* [Problem requirements]: Report back every line of the entries that contains "toList", exactly as written.
━━━━━ Data shown
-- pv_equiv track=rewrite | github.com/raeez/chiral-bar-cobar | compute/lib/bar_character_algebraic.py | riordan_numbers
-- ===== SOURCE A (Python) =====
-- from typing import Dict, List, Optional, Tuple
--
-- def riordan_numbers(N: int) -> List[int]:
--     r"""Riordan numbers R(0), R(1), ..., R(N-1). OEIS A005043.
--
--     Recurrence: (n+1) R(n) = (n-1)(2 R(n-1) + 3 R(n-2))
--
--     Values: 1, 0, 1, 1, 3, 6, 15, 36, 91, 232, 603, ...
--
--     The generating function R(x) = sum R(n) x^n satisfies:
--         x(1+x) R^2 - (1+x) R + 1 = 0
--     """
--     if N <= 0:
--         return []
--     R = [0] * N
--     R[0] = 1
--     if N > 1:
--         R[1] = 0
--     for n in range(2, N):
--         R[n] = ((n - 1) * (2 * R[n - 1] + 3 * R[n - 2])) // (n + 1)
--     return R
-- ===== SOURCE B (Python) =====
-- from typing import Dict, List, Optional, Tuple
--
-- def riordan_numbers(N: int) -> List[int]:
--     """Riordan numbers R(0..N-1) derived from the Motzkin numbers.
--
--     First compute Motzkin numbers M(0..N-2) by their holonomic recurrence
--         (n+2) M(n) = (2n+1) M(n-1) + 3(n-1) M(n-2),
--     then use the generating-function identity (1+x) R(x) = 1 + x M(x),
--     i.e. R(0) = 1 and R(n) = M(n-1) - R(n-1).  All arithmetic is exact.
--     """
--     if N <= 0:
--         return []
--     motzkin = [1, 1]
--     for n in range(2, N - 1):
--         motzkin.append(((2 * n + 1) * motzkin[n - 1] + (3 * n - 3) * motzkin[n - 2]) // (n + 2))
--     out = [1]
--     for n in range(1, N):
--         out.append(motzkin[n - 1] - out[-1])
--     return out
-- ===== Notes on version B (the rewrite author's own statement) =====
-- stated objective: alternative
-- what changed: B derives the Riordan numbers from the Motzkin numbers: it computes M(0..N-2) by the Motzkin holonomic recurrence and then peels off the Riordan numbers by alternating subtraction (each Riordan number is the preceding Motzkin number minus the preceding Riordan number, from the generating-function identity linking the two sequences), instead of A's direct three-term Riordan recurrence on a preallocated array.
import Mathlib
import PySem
━━━━━━━━━━
━━━━━ Data shown
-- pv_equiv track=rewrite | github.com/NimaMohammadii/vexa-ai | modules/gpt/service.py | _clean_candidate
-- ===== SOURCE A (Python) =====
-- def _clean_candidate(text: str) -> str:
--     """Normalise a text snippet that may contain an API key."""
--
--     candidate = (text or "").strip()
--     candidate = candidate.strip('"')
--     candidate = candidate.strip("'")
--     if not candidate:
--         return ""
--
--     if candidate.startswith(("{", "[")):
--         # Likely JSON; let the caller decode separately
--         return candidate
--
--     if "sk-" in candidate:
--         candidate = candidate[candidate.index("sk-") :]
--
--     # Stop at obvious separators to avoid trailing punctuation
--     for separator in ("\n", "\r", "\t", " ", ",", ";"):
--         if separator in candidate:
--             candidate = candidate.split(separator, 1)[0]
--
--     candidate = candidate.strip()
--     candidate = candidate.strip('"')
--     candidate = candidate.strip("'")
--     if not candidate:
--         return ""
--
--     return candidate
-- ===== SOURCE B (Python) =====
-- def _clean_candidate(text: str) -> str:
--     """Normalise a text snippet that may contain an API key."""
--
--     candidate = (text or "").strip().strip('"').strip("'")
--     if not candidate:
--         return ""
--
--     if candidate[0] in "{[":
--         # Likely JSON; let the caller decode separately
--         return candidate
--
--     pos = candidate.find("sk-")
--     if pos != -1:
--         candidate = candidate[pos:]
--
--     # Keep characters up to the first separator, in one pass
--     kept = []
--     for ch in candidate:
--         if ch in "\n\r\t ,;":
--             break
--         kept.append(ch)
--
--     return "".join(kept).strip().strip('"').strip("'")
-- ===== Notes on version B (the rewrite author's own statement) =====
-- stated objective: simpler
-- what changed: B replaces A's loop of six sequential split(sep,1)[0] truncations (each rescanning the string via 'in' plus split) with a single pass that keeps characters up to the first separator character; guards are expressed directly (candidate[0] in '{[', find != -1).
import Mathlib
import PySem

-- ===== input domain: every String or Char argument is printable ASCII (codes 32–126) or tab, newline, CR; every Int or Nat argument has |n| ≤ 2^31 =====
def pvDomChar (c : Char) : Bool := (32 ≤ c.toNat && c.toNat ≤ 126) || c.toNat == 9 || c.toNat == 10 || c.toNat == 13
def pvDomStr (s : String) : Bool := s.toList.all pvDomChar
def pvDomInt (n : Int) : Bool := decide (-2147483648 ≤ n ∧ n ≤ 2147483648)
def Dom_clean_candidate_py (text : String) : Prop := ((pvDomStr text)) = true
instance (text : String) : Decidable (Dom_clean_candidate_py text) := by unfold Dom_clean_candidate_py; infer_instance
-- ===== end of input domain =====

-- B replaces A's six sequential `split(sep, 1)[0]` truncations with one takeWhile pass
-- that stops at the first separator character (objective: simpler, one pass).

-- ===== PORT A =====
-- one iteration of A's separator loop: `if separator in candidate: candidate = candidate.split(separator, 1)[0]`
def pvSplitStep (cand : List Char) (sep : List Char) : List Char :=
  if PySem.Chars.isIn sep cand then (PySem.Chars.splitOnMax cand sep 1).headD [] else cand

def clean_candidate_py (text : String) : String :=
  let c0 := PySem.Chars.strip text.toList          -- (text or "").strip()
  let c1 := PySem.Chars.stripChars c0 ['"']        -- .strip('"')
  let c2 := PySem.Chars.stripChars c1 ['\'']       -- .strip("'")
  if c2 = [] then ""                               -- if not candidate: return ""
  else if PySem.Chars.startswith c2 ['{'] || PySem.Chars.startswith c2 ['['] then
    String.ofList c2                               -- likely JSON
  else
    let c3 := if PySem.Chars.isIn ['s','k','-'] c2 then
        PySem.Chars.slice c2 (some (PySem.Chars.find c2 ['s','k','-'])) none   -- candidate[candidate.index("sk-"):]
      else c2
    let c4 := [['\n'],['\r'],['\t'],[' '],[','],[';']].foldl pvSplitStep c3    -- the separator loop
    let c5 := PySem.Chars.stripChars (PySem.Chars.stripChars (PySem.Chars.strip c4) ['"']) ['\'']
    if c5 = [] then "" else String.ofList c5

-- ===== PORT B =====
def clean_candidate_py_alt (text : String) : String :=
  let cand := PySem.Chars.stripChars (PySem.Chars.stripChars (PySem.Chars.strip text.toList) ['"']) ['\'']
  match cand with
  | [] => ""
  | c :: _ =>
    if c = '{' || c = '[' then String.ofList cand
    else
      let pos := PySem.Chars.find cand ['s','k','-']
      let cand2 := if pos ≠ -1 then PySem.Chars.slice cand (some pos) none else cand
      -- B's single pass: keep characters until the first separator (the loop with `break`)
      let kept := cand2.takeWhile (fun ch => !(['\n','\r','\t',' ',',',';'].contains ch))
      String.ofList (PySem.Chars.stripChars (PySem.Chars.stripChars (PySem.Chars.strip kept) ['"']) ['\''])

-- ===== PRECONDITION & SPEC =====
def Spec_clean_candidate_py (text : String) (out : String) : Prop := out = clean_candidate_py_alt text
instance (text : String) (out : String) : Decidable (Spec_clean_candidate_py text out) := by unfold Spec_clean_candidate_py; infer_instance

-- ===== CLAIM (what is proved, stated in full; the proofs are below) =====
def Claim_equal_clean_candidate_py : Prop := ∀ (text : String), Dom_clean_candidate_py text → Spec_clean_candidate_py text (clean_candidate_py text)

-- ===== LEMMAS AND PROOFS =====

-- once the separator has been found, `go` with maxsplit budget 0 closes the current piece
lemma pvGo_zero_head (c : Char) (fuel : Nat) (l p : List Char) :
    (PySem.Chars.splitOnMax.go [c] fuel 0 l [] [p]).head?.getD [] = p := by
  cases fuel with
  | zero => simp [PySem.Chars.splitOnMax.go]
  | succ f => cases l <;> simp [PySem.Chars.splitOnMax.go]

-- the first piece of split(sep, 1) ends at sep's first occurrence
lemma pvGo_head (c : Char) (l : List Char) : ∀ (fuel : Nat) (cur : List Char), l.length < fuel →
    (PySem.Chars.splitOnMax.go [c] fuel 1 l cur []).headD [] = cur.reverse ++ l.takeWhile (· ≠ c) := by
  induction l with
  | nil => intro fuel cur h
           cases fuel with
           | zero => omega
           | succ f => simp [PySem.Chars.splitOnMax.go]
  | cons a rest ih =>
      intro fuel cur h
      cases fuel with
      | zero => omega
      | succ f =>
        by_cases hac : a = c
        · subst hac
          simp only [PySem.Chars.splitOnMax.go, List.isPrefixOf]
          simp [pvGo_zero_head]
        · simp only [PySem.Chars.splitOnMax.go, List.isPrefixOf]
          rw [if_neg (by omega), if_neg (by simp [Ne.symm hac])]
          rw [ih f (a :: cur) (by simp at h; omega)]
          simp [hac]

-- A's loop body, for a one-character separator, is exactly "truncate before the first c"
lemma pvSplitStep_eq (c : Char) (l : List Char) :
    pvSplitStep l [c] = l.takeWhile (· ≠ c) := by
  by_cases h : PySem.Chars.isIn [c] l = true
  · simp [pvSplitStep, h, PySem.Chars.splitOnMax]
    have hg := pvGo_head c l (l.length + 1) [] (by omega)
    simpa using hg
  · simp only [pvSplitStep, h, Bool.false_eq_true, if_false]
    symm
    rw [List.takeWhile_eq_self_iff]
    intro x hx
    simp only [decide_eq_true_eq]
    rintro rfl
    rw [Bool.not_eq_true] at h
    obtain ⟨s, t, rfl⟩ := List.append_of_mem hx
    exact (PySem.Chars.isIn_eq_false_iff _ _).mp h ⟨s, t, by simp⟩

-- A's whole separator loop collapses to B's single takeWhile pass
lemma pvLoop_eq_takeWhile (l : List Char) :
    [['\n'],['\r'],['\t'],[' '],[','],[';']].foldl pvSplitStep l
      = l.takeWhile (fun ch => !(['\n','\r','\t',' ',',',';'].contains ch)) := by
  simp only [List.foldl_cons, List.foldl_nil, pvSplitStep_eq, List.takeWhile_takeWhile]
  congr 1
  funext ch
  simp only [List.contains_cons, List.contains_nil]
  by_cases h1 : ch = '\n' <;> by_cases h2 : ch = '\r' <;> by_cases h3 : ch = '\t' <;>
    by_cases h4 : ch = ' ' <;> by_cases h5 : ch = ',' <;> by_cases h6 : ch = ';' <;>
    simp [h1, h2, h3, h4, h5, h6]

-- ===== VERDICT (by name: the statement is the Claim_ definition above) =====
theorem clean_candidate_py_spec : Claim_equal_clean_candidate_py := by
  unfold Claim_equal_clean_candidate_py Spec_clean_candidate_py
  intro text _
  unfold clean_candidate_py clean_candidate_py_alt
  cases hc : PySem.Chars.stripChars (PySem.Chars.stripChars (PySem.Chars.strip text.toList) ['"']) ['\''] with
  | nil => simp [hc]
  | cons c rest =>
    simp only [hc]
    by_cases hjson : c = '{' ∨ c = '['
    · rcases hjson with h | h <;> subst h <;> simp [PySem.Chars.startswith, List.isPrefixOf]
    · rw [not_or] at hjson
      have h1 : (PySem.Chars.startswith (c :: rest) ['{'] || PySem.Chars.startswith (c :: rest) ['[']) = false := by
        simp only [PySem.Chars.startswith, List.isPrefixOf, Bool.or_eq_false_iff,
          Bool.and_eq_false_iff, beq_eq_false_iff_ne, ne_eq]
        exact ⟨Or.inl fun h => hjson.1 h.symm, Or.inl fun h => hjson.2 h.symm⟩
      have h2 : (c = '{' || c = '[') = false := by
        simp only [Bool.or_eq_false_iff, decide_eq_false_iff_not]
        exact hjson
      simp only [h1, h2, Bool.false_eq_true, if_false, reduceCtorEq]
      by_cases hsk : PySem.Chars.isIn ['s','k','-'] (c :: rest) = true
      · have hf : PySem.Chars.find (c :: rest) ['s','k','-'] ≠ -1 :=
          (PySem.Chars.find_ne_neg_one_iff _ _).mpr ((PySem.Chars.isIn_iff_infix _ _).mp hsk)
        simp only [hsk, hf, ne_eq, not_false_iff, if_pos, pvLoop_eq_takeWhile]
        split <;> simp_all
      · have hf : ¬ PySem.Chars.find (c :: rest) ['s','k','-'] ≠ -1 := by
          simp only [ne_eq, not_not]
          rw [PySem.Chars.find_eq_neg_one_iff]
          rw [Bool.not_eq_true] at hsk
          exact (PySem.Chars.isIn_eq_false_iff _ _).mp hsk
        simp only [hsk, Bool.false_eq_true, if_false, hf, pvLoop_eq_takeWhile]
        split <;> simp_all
━━━━━━━━━━
* [Your response]:
def pvDomStr (s : String) : Bool := s.toList.all pvDomChar
  let c0 := PySem.Chars.strip text.toList          -- (text or "").strip()
  let cand := PySem.Chars.stripChars (PySem.Chars.stripChars (PySem.Chars.strip text.toList) ['"']) ['\'']
  cases hc : PySem.Chars.stripChars (PySem.Chars.stripChars (PySem.Chars.strip text.toList) ['"']) ['\''] with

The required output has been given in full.